Stripes is one of my favorite movies. Starring Saturday Night Live comedians Bill Murray and John Candy, the 1981 hit movie features a scene in which new Army recruits (including Murray and Candy) are in a “get-acquainted” circle with their basic training platoon sergeant. Each recruit tells the backstory for why he decided to join the Army.
It is finally Murray’s turn. “Now I know why I have always lost women to guys like you,” he tells his fellow trainees, “I mean, it’s not just the uniform. It’s the stories that you tell. So much fun and imagination.”
There has been a lot of research done to conclude what moves the needle on a customer’s affinity scale. Some have claimed that reducing the effort (a.k.a., hassle and red tape) can have far more of an impact on a customer’s evaluation than customer delight—a catchall phrase for taking customer expectations and adding to it (a.k.a., value-added).
Value-added, by definition, contains a dead-end street. As you add more, customer expectations can climb right along with it. Upgrade me from coach to a first-class seat on an airline flight and guess what I will expect on my next flight. Obviously, at some point this linear approach can run you out of room, unless you plan on going bankrupt.
Value-unique is different. It involves ingenuity more than generosity—focusing on distinctive instead of more, on the unexpected instead of a pattern. We love Cracker Jacks because of the free prize inside. While you know there is one in the box, you never know what it was going to be. There is no limit to creative ways to surprise your customers.

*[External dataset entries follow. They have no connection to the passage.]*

-- pv_equiv track=rewrite | github.com/Avinash-311205/Stripe_Practice | minpenalty.py | getminimaltime
-- ===== SOURCE A (Python) =====
-- def getminimaltime(log: str):
--     n = len(log)
--
--     penalty = log.count("Y")
--
--     min_penalty = penalty
--     best_closing_time = 0
--
--     for t in range(n):
--         if log[t] == "Y":
--             penalty -= 1
--         else:
--             penalty += 1
--
--         if penalty < min_penalty:
--             min_penalty = penalty
--             best_closing_time = t + 1
--
--     return best_closing_time
-- ===== SOURCE B (Python) =====
-- def getminimaltime(log: str):
--     ytotal = log.count("Y")
--
--     # materialize prefix-count tables: nprefix[c]/yprefix[c] = #'N'-like / #'Y' in log[:c]
--     nprefix = [0]
--     yprefix = [0]
--     ncnt = 0
--     ycnt = 0
--     for ch in log:
--         if ch == "Y":
--             ycnt += 1
--         else:
--             ncnt += 1
--         nprefix.append(ncnt)
--         yprefix.append(ycnt)
--
--     penalty = [nprefix[c] + ytotal - yprefix[c] for c in range(len(log) + 1)]
--
--     best = 0
--     for c in range(1, len(log) + 1):
--         if penalty[c] < penalty[best]:
--             best = c
--     return best
-- ===== Notes on version B (the rewrite author's own statement) =====
-- stated objective: alternative
-- what changed: Replaced A's single running-penalty pass (incremental min tracking with the penalty updated in place) by materialized prefix-count tables nprefix/yprefix, a derived penalty table penalty[c] = nprefix[c] + ytotal - yprefix[c], and a separate earliest-argmin scan over indices 0..n.
import Mathlib
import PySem

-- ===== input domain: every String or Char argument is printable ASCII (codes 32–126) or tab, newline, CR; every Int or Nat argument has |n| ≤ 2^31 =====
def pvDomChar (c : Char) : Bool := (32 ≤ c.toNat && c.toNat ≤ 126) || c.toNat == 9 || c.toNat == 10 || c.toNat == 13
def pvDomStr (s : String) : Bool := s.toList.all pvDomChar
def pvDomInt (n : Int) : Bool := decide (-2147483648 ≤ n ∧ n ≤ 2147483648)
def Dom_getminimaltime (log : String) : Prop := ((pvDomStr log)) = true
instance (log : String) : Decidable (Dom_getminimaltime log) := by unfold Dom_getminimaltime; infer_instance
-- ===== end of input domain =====

-- B replaces A's single running-penalty pass by materialized prefix-count tables, a derived
-- penalty table and a separate earliest-argmin scan (alternative decomposition, same cost).

-- ===== PORT A =====
-- A's loop body: running penalty update, then strict-min check (state = (penalty, min_penalty, best_closing_time))
def aStep (log : String) (st : Int × Int × Int) (t : Int) : Int × Int × Int :=
  let p := if PySem.List.pyGetD log.toList t ' ' = 'Y' then st.1 - 1 else st.1 + 1
  if p < st.2.1 then (p, p, t + 1) else (p, st.2.1, st.2.2)

def getminimaltime (log : String) : Int :=
  let n : Int := PySem.Str.len log
  let penalty : Int := (PySem.Str.count log "Y" : Int)
  let st := (PySem.List.pyRange 0 n 1).foldl (aStep log) (penalty, penalty, 0)
  st.2.2

-- ===== PORT B =====
-- B's prefix-building loop body (state = (nprefix, yprefix, ncnt, ycnt))
def altStep (st : List Int × List Int × Int × Int) (ch : Char) : List Int × List Int × Int × Int :=
  let (np, yp, nc, yc) := st
  if ch = 'Y' then (np ++ [nc], yp ++ [yc + 1], nc, yc + 1)
  else (np ++ [nc + 1], yp ++ [yc], nc + 1, yc)

def getminimaltime_alt (log : String) : Int :=
  let ytotal : Int := (PySem.Str.count log "Y" : Int)
  let st := log.toList.foldl altStep ([0], [0], 0, 0)
  let nprefix := st.1
  let yprefix := st.2.1
  let n : Int := PySem.Str.len log
  let penalty := (PySem.List.pyRange 0 (n + 1) 1).map
      (fun c => PySem.List.pyGetD nprefix c 0 + ytotal - PySem.List.pyGetD yprefix c 0)
  (PySem.List.pyRange 1 (n + 1) 1).foldl
      (fun best c => if PySem.List.pyGetD penalty c 0 < PySem.List.pyGetD penalty best 0 then c else best) 0

-- ===== PRECONDITION & SPEC =====
def Spec_getminimaltime (log : String) (out : Int) : Prop := out = getminimaltime_alt log
instance (log : String) (out : Int) : Decidable (Spec_getminimaltime log out) := by unfold Spec_getminimaltime; infer_instance

-- ===== CLAIM (what is proved, stated in full; the proofs are below) =====
def Claim_equal_getminimaltime : Prop := ∀ (log : String), Dom_getminimaltime log → Spec_getminimaltime log (getminimaltime log)

-- ===== LEMMAS AND PROOFS =====

-- closed form of B's prefix-building fold
theorem foldl_altStep (l : List Char) (np yp : List Int) (nc yc : Int) :
    l.foldl altStep (np, yp, nc, yc) =
      (np ++ (List.range l.length).map (fun k => nc + ((l.take (k+1)).countP (· ≠ 'Y') : Int)),
       yp ++ (List.range l.length).map (fun k => yc + ((l.take (k+1)).count 'Y' : Int)),
       nc + (l.countP (· ≠ 'Y') : Int), yc + (l.count 'Y' : Int)) := by
  induction l generalizing np yp nc yc with
  | nil => simp
  | cons ch tl ih =>
    simp only [List.foldl_cons]
    by_cases h : ch = 'Y'
    · rw [show altStep (np, yp, nc, yc) ch = (np ++ [nc], yp ++ [yc + 1], nc, yc + 1) by
        simp [altStep, h]]
      rw [ih]
      simp only [List.length_cons, List.range_succ_eq_map, List.map_cons, List.map_map,
        List.append_assoc, List.singleton_append, List.take_succ_cons, List.take_zero,
        List.countP_cons, List.count_cons, List.countP_nil, List.count_nil, Prod.mk.injEq]
      refine ⟨?_, ?_, ?_, ?_⟩
      · congr 1
        congr 1
        · simp [h]
        · apply List.map_congr_left; intro k _
          simp [h]
      · congr 1
        congr 1
        · simp [h]
        · apply List.map_congr_left; intro k _
          simp [h]; push_cast; ring
      · simp [h]
      · simp [h]; push_cast; ring
    · rw [show altStep (np, yp, nc, yc) ch = (np ++ [nc + 1], yp ++ [yc], nc + 1, yc) by
        simp [altStep, h]]
      rw [ih]
      simp only [List.length_cons, List.range_succ_eq_map, List.map_cons, List.map_map,
        List.append_assoc, List.singleton_append, List.take_succ_cons, List.take_zero,
        List.countP_cons, List.count_cons, List.countP_nil, List.count_nil, Prod.mk.injEq]
      refine ⟨?_, ?_, ?_, ?_⟩
      · congr 1
        congr 1
        · simp [h]
        · apply List.map_congr_left; intro k _
          simp [h]; push_cast; ring
      · congr 1
        congr 1
        · simp [h]
        · apply List.map_congr_left; intro k _
          simp [h]
      · simp [h]; push_cast; ring
      · simp [h]

-- the value of the penalty table at index c ≤ n
def penVal (y : Int) (l : List Char) (k : Nat) : Int :=
  ((l.take k).countP (· ≠ 'Y') : Int) + y - ((l.take k).count 'Y' : Int)

theorem penVal_zero (y : Int) (l : List Char) : penVal y l 0 = y := by simp [penVal]

theorem penVal_succ (y : Int) (l : List Char) (k : Nat) (hk : k < l.length) :
    penVal y l (k+1) = if l[k] = 'Y' then penVal y l k - 1 else penVal y l k + 1 := by
  have ht : l.take (k+1) = l.take k ++ [l[k]] := by
    rw [List.take_add_one, List.getElem?_eq_getElem hk]; rfl
  unfold penVal
  rw [ht]
  by_cases h : l[k] = 'Y' <;>
    simp only [List.countP_append, List.count_append, List.countP_cons, List.count_cons,
      List.countP_nil, List.count_nil, h, reduceIte] <;>
    simp [h] <;> push_cast <;> ring

-- the generic argmin-vs-running-min bridge: A's fold over enumerate equals B's argmin scan
theorem key_bridge (l : List Char) (log : String) (t p mp bt : Int) (F : Int → Int)
    (hpre : ∀ (k : Nat) (hk : k < l.length), PySem.List.pyGetD log.toList (t + k) ' ' = l[k])
    (hp : p = F t) (hmp : mp = F bt)
    (hstep : ∀ (k : Nat) (hk : k < l.length),
        F (t + k + 1) = if l[k]'hk = 'Y' then F (t + k) - 1 else F (t + k) + 1) :
    ((PySem.List.pyRange t (t + l.length) 1).foldl (aStep log) (p, mp, bt)).2.2 =
      (PySem.List.pyRange (t+1) (t + l.length + 1) 1).foldl
        (fun best c => if F c < F best then c else best) bt := by
  induction l generalizing t p mp bt with
  | nil =>
    simp [PySem.List.pyRange_one_eq_nil]
  | cons ch tl ih =>
    have hlen : ((ch :: tl).length : Int) = (tl.length : Int) + 1 := by push_cast [List.length_cons]; ring
    have h1 : PySem.List.pyRange t (t + (ch :: tl).length) 1 =
        t :: PySem.List.pyRange (t+1) (t + (ch :: tl).length) 1 := by
      apply PySem.List.pyRange_one_cons
      push_cast
      omega
    have h2 : PySem.List.pyRange (t+1) (t + (ch :: tl).length + 1) 1 =
        (t+1) :: PySem.List.pyRange ((t+1)+1) (t + (ch :: tl).length + 1) 1 := by
      apply PySem.List.pyRange_one_cons
      push_cast
      omega
    have hch : PySem.List.pyGetD log.toList t ' ' = ch := by
      have := hpre 0 (by simp)
      simpa using this
    have hstep0 := hstep 0 (by simp)
    simp only [List.getElem_cons_zero, Nat.cast_zero, add_zero] at hstep0
    rw [h1, h2, List.foldl_cons, List.foldl_cons]
    have harith : t + ((ch :: tl).length : Int) = (t + 1) + (tl.length : Int) := by
      rw [hlen]; ring
    by_cases hc : ch = 'Y'
    · -- penalty decreases
      have hp' : p - 1 = F (t + 1) := by rw [hstep0, if_pos hc, hp]
      by_cases hlt : p - 1 < mp
      · have hlt' : F (t+1) < F bt := by rw [← hp', ← hmp]; exact hlt
        rw [show aStep log (p, mp, bt) t = (p - 1, p - 1, t + 1) by
          simp [aStep, hch, hc, hlt]]
        rw [if_pos hlt']
        rw [harith]
        exact ih (t+1) (p-1) (p-1) (t+1) (fun k hk => by
            have := hpre (k+1) (by simpa using Nat.succ_lt_succ hk)
            push_cast at this ⊢; rw [show t + 1 + (k:Int) = t + ((k:Int)+1) by ring]
            simpa using this)
          hp' hp'
          (fun k hk => by
            have := hstep (k+1) (by simpa using Nat.succ_lt_succ hk)
            push_cast at this ⊢
            rw [show t + 1 + (k:Int) + 1 = t + ((k:Int)+1) + 1 by ring,
              show t + 1 + (k:Int) = t + ((k:Int)+1) by ring]
            simpa using this)
      · have hlt' : ¬ F (t+1) < F bt := by rw [← hp', ← hmp]; exact hlt
        rw [show aStep log (p, mp, bt) t = (p - 1, mp, bt) by
          simp [aStep, hch, hc, hlt]]
        rw [if_neg hlt']
        rw [harith]
        exact ih (t+1) (p-1) mp bt (fun k hk => by
            have := hpre (k+1) (by simpa using Nat.succ_lt_succ hk)
            push_cast at this ⊢; rw [show t + 1 + (k:Int) = t + ((k:Int)+1) by ring]
            simpa using this)
          hp' hmp
          (fun k hk => by
            have := hstep (k+1) (by simpa using Nat.succ_lt_succ hk)
            push_cast at this ⊢
            rw [show t + 1 + (k:Int) + 1 = t + ((k:Int)+1) + 1 by ring,
              show t + 1 + (k:Int) = t + ((k:Int)+1) by ring]
            simpa using this)
    · -- penalty increases
      have hp' : p + 1 = F (t + 1) := by rw [hstep0, if_neg hc, hp]
      by_cases hlt : p + 1 < mp
      · have hlt' : F (t+1) < F bt := by rw [← hp', ← hmp]; exact hlt
        rw [show aStep log (p, mp, bt) t = (p + 1, p + 1, t + 1) by
          simp [aStep, hch, hc, hlt]]
        rw [if_pos hlt']
        rw [harith]
        exact ih (t+1) (p+1) (p+1) (t+1) (fun k hk => by
            have := hpre (k+1) (by simpa using Nat.succ_lt_succ hk)
            push_cast at this ⊢; rw [show t + 1 + (k:Int) = t + ((k:Int)+1) by ring]
            simpa using this)
          hp' hp'
          (fun k hk => by
            have := hstep (k+1) (by simpa using Nat.succ_lt_succ hk)
            push_cast at this ⊢
            rw [show t + 1 + (k:Int) + 1 = t + ((k:Int)+1) + 1 by ring,
              show t + 1 + (k:Int) = t + ((k:Int)+1) by ring]
            simpa using this)
      · have hlt' : ¬ F (t+1) < F bt := by rw [← hp', ← hmp]; exact hlt
        rw [show aStep log (p, mp, bt) t = (p + 1, mp, bt) by
          simp [aStep, hch, hc, hlt]]
        rw [if_neg hlt']
        rw [harith]
        exact ih (t+1) (p+1) mp bt (fun k hk => by
            have := hpre (k+1) (by simpa using Nat.succ_lt_succ hk)
            push_cast at this ⊢; rw [show t + 1 + (k:Int) = t + ((k:Int)+1) by ring]
            simpa using this)
          hp' hmp
          (fun k hk => by
            have := hstep (k+1) (by simpa using Nat.succ_lt_succ hk)
            push_cast at this ⊢
            rw [show t + 1 + (k:Int) + 1 = t + ((k:Int)+1) + 1 by ring,
              show t + 1 + (k:Int) = t + ((k:Int)+1) by ring]
            simpa using this)

-- B's penalty table evaluates to penVal on indices 0..n
theorem penalty_getD (log : String) (y : Int) (k : Nat) (hk : k ≤ log.toList.length) :
    PySem.List.pyGetD
      ((PySem.List.pyRange 0 ((log.toList.length : Int) + 1) 1).map
        (fun c =>
          PySem.List.pyGetD ((List.range (log.toList.length + 1)).map
              (fun c => ((log.toList.take c).countP (· ≠ 'Y') : Int))) c 0 + y -
          PySem.List.pyGetD ((List.range (log.toList.length + 1)).map
              (fun c => ((log.toList.take c).count 'Y' : Int))) c 0))
      (k : Int) 0 = penVal y log.toList k := by
  have h1 : ((log.toList.length : Int) + 1) = ((log.toList.length + 1 : Nat) : Int) := by push_cast; ring
  have hk2 : k < log.length + 1 := by simpa using Nat.lt_succ_of_le hk
  rw [h1, PySem.List.pyGetD_map_pyRange _ _ k _ (by omega)]
  rw [PySem.List.pyGetD_natCast, PySem.List.pyGetD_natCast]
  rw [List.getD_eq_getElem?_getD, List.getD_eq_getElem?_getD]
  simp [hk2, penVal]

theorem nprefix_eq (l : List Char) :
    (l.foldl altStep ([0], [0], 0, 0)).1 =
      (List.range (l.length + 1)).map (fun c => ((l.take c).countP (· ≠ 'Y') : Int)) := by
  rw [foldl_altStep]
  rw [List.range_succ_eq_map, List.map_cons, List.map_map]
  simp [Function.comp]

theorem yprefix_eq (l : List Char) :
    (l.foldl altStep ([0], [0], 0, 0)).2.1 =
      (List.range (l.length + 1)).map (fun c => ((l.take c).count 'Y' : Int)) := by
  rw [foldl_altStep]
  rw [List.range_succ_eq_map, List.map_cons, List.map_map]
  simp [Function.comp]

-- ===== VERDICT (by name: the statement is the Claim_ definition above) =====
theorem getminimaltime_spec : Claim_equal_getminimaltime := by
  intro log _
  unfold Spec_getminimaltime getminimaltime getminimaltime_alt
  simp only [PySem.Str.len_eq]
  set l := log.toList with hl
  set y : Int := (PySem.Str.count log "Y" : Int) with hy
  rw [nprefix_eq, yprefix_eq]
  set F : Int → Int := fun c =>
      PySem.List.pyGetD
        ((PySem.List.pyRange 0 ((l.length : Int) + 1) 1).map
          (fun c =>
            PySem.List.pyGetD ((List.range (l.length + 1)).map
                (fun c => ((l.take c).countP (· ≠ 'Y') : Int))) c 0 + y -
            PySem.List.pyGetD ((List.range (l.length + 1)).map
                (fun c => ((l.take c).count 'Y' : Int))) c 0))
        c 0 with hF
  have hFval : ∀ (k : Nat), k ≤ l.length → F (k : Int) = penVal y l k := fun k hk =>
    penalty_getD log y k hk
  have h0 : (0 : Int) + (l.length : Int) = (l.length : Int) := by ring
  rw [show PySem.List.pyRange 0 (l.length : Int) 1 =
        PySem.List.pyRange 0 (0 + (l.length : Int)) 1 by rw [h0]]
  rw [key_bridge l log 0 y y 0 F
    (fun k hk => by
      rw [zero_add, PySem.List.pyGetD_natCast]
      exact List.getD_eq_getElem _ _ hk)
    (by rw [show (0:Int) = ((0:Nat):Int) by norm_num, hFval 0 (Nat.zero_le _), penVal_zero])
    (by rw [show (0:Int) = ((0:Nat):Int) by norm_num, hFval 0 (Nat.zero_le _), penVal_zero])
    (fun k hk => by
      have h2 := hFval (k+1) (Nat.succ_le_of_lt hk)
      push_cast at h2
      simp only [zero_add, h2, hFval k (Nat.le_of_lt hk)]
      exact penVal_succ y l k hk)]
  simp only [hF, hl, zero_add]
  rfl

There is another important feature to value-unique customer experiences. Unlike value-added, which might yield a customer recommendation, value-unique creates a story. Enthusiastic stories about a customer experience clearly move the needle on the customer’s affinity scale. It is much like the difference between a newspaper ad and a movie trailer. The goal is to make your customers’ experiences so compelling and engaging they can’t wait to tell the story to others. To paraphrase Private John Winger, make your customers’ experiences filled with “so much fun and imagination.”